Return a copy of every line in the data below that contains "theorem".
[Opening DATA PROVIDED section]
-- pv_equiv track=rewrite | github.com/sabbasi3/CodingQuestions | sparsearray.py | matchingStrings
-- ===== SOURCE A (Python) =====
-- from collections import defaultdict
--
-- def matchingStrings(strings, queries):
--     # Write your code here
--     newdict = defaultdict(int)
--     results = []
--     for s in strings:
--         newdict[s] += 1
--     for q in queries:
--         results.append(newdict[q])
--
--     return results
-- ===== SOURCE B (Python) =====
-- def matchingStrings(strings, queries):
--     # Single pass over strings: maintain the per-query answer vector directly,
--     # bumping each slot whose query equals the current string. No frequency table.
--     results = [0] * len(queries)
--     for s in strings:
--         results = [c + (q == s) for q, c in zip(queries, results)]
--     return results
-- ===== Notes on version B (the rewrite author's own statement) =====
-- stated objective: alternative
-- what changed: B builds no frequency table and never scans strings per query: it makes one pass over strings, carrying the per-query answer vector as the loop state and incrementing every slot whose query equals the current string.
import Mathlib
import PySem

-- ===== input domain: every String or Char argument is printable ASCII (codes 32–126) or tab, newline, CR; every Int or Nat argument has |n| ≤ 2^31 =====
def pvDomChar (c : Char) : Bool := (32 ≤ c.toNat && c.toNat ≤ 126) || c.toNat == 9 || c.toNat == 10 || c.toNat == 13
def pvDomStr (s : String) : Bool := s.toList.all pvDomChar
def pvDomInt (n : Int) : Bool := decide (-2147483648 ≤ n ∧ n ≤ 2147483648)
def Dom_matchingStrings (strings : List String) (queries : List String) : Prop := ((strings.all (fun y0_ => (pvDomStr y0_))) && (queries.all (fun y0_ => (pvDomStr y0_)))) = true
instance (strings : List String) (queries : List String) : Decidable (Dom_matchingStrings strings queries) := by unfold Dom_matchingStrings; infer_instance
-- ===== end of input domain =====

-- B replaces A's build-a-frequency-dict-then-look-up structure by one pass over strings that
-- carries the per-query answer vector as loop state (alternative decomposition, not faster).
-- ===== PORT A =====
-- Port of A: build a frequency dict over strings, then look each query up (defaultdict gives 0).
def matchingStrings (strings : List String) (queries : List String) : List Int :=
  let newdict := strings.foldl (fun d s => d.modify s 0 (· + 1)) (PySem.Dict.empty)
  let results := queries.foldl (fun r q => r ++ [newdict.getD q 0]) []
  results

-- ===== PORT B =====
-- B: one pass over strings; the answer vector is the loop state, rebuilt per string by
-- zipping queries with the current counts ('c + (q == s)' — True counts as 1).
def matchingStrings_alt (strings : List String) (queries : List String) : List Int :=
  let init : List Int := List.replicate queries.length 0
  strings.foldl
    (fun results s => List.zipWith (fun q c => c + (if q == s then (1:Int) else 0)) queries results)
    init

-- ===== PRECONDITION & SPEC =====
def Spec_matchingStrings (strings : List String) (queries : List String) (out : List Int) : Prop := out = matchingStrings_alt strings queries
instance (strings : List String) (queries : List String) (out : List Int) : Decidable (Spec_matchingStrings strings queries out) := by unfold Spec_matchingStrings; infer_instance

-- ===== CLAIM (what is proved, stated in full; the proofs are below) =====
def Claim_equal_matchingStrings : Prop := ∀ (strings : List String) (queries : List String), Dom_matchingStrings strings queries → Spec_matchingStrings strings queries (matchingStrings strings queries)

-- ===== LEMMAS AND PROOFS =====

-- A's append-loop over queries is a map of dictionary lookups.
theorem foldl_append_getD (newdict : PySem.Dict String Int) (queries : List String) (acc : List Int) :
    queries.foldl (fun r q => r ++ [newdict.getD q 0]) acc
      = acc ++ queries.map (fun q => newdict.getD q 0) := by
  induction queries generalizing acc with
  | nil => simp
  | cons q qs ih => simp [List.foldl, ih]

-- A's value: per-query counts.
theorem matchingStrings_eq_map_count (strings queries : List String) :
    matchingStrings strings queries = queries.map (fun q => (strings.count q : Int)) := by
  unfold matchingStrings
  simp only []
  rw [foldl_append_getD, List.nil_append, ← PySem.Dict.counter_eq_foldl]
  simp [PySem.Dict.getD_counter]

-- zipWith against a zipWith over the same left list fuses.
theorem zipWith_zipWith_same (f g : String → Int → Int) :
    ∀ (l : List String) (l' : List Int),
      List.zipWith f l (List.zipWith g l l') = List.zipWith (fun a b => f a (g a b)) l l' := by
  intro l
  induction l with
  | nil => intro l'; simp
  | cons a as ih => intro l'; cases l' with
    | nil => simp
    | cons b bs => simp [ih]

-- zipWith that ignores the left list returns the right list (when short enough).
theorem zipWith_snd (l : List String) (l' : List Int) (h : l'.length ≤ l.length) :
    List.zipWith (fun _ c => c) l l' = l' := by
  induction l generalizing l' with
  | nil => cases l' with
    | nil => simp
    | cons b bs => simp at h
  | cons a as ih => cases l' with
    | nil => simp
    | cons b bs =>
      simp only [List.zipWith]
      simp only [List.length_cons, Nat.add_le_add_iff_right] at h
      rw [ih bs h]

-- Loop invariant: B's fold adds the suffix counts pointwise onto the accumulator.
theorem foldl_step_eq_zipWith_count (queries : List String) :
    ∀ (strings : List String) (acc : List Int), acc.length = queries.length →
      strings.foldl
        (fun results s => List.zipWith (fun q c => c + (if q == s then (1:Int) else 0)) queries results)
        acc
      = List.zipWith (fun q c => c + (strings.count q : Int)) queries acc := by
  intro strings
  induction strings with
  | nil =>
    intro acc h
    simp only [List.foldl, List.count_nil, Nat.cast_zero, add_zero]
    exact (zipWith_snd queries acc (le_of_eq h)).symm
  | cons s ss ih =>
    intro acc h
    simp only [List.foldl]
    rw [ih _ (by rw [List.length_zipWith, h]; omega)]
    rw [zipWith_zipWith_same]
    congr 1
    funext q c
    simp only [List.count_cons]
    by_cases hq : q = s
    · subst hq
      simp only [beq_self_eq_true, if_true]
      push_cast; ring
    · have h1 : (q == s) = false := beq_eq_false_iff_ne.mpr hq
      have h2 : (s == q) = false := beq_eq_false_iff_ne.mpr (Ne.symm hq)
      simp only [h1, h2, Bool.false_eq_true, if_false]
      push_cast; ring

-- B's value: the same per-query counts.
theorem matchingStrings_alt_eq_map_count (strings queries : List String) :
    matchingStrings_alt strings queries = queries.map (fun q => (strings.count q : Int)) := by
  unfold matchingStrings_alt
  simp only []
  rw [foldl_step_eq_zipWith_count queries strings _ (by simp)]
  induction queries with
  | nil => simp
  | cons q qs ih => simp [List.replicate_succ, ih]

-- ===== VERDICT (by name: the statement is the Claim_ definition above) =====
theorem matchingStrings_spec : Claim_equal_matchingStrings := by
  intro strings queries _
  unfold Spec_matchingStrings
  rw [matchingStrings_eq_map_count, matchingStrings_alt_eq_map_count]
[Closing DATA PROVIDED section]
* _FINAL ANSWER_
theorem foldl_append_getD (newdict : PySem.Dict String Int) (queries : List String) (acc : List Int) :
theorem matchingStrings_eq_map_count (strings queries : List String) :
theorem zipWith_zipWith_same (f g : String → Int → Int) :
theorem zipWith_snd (l : List String) (l' : List Int) (h : l'.length ≤ l.length) :
theorem foldl_step_eq_zipWith_count (queries : List String) :
theorem matchingStrings_alt_eq_map_count (strings queries : List String) :
theorem matchingStrings_spec : Claim_equal_matchingStrings := by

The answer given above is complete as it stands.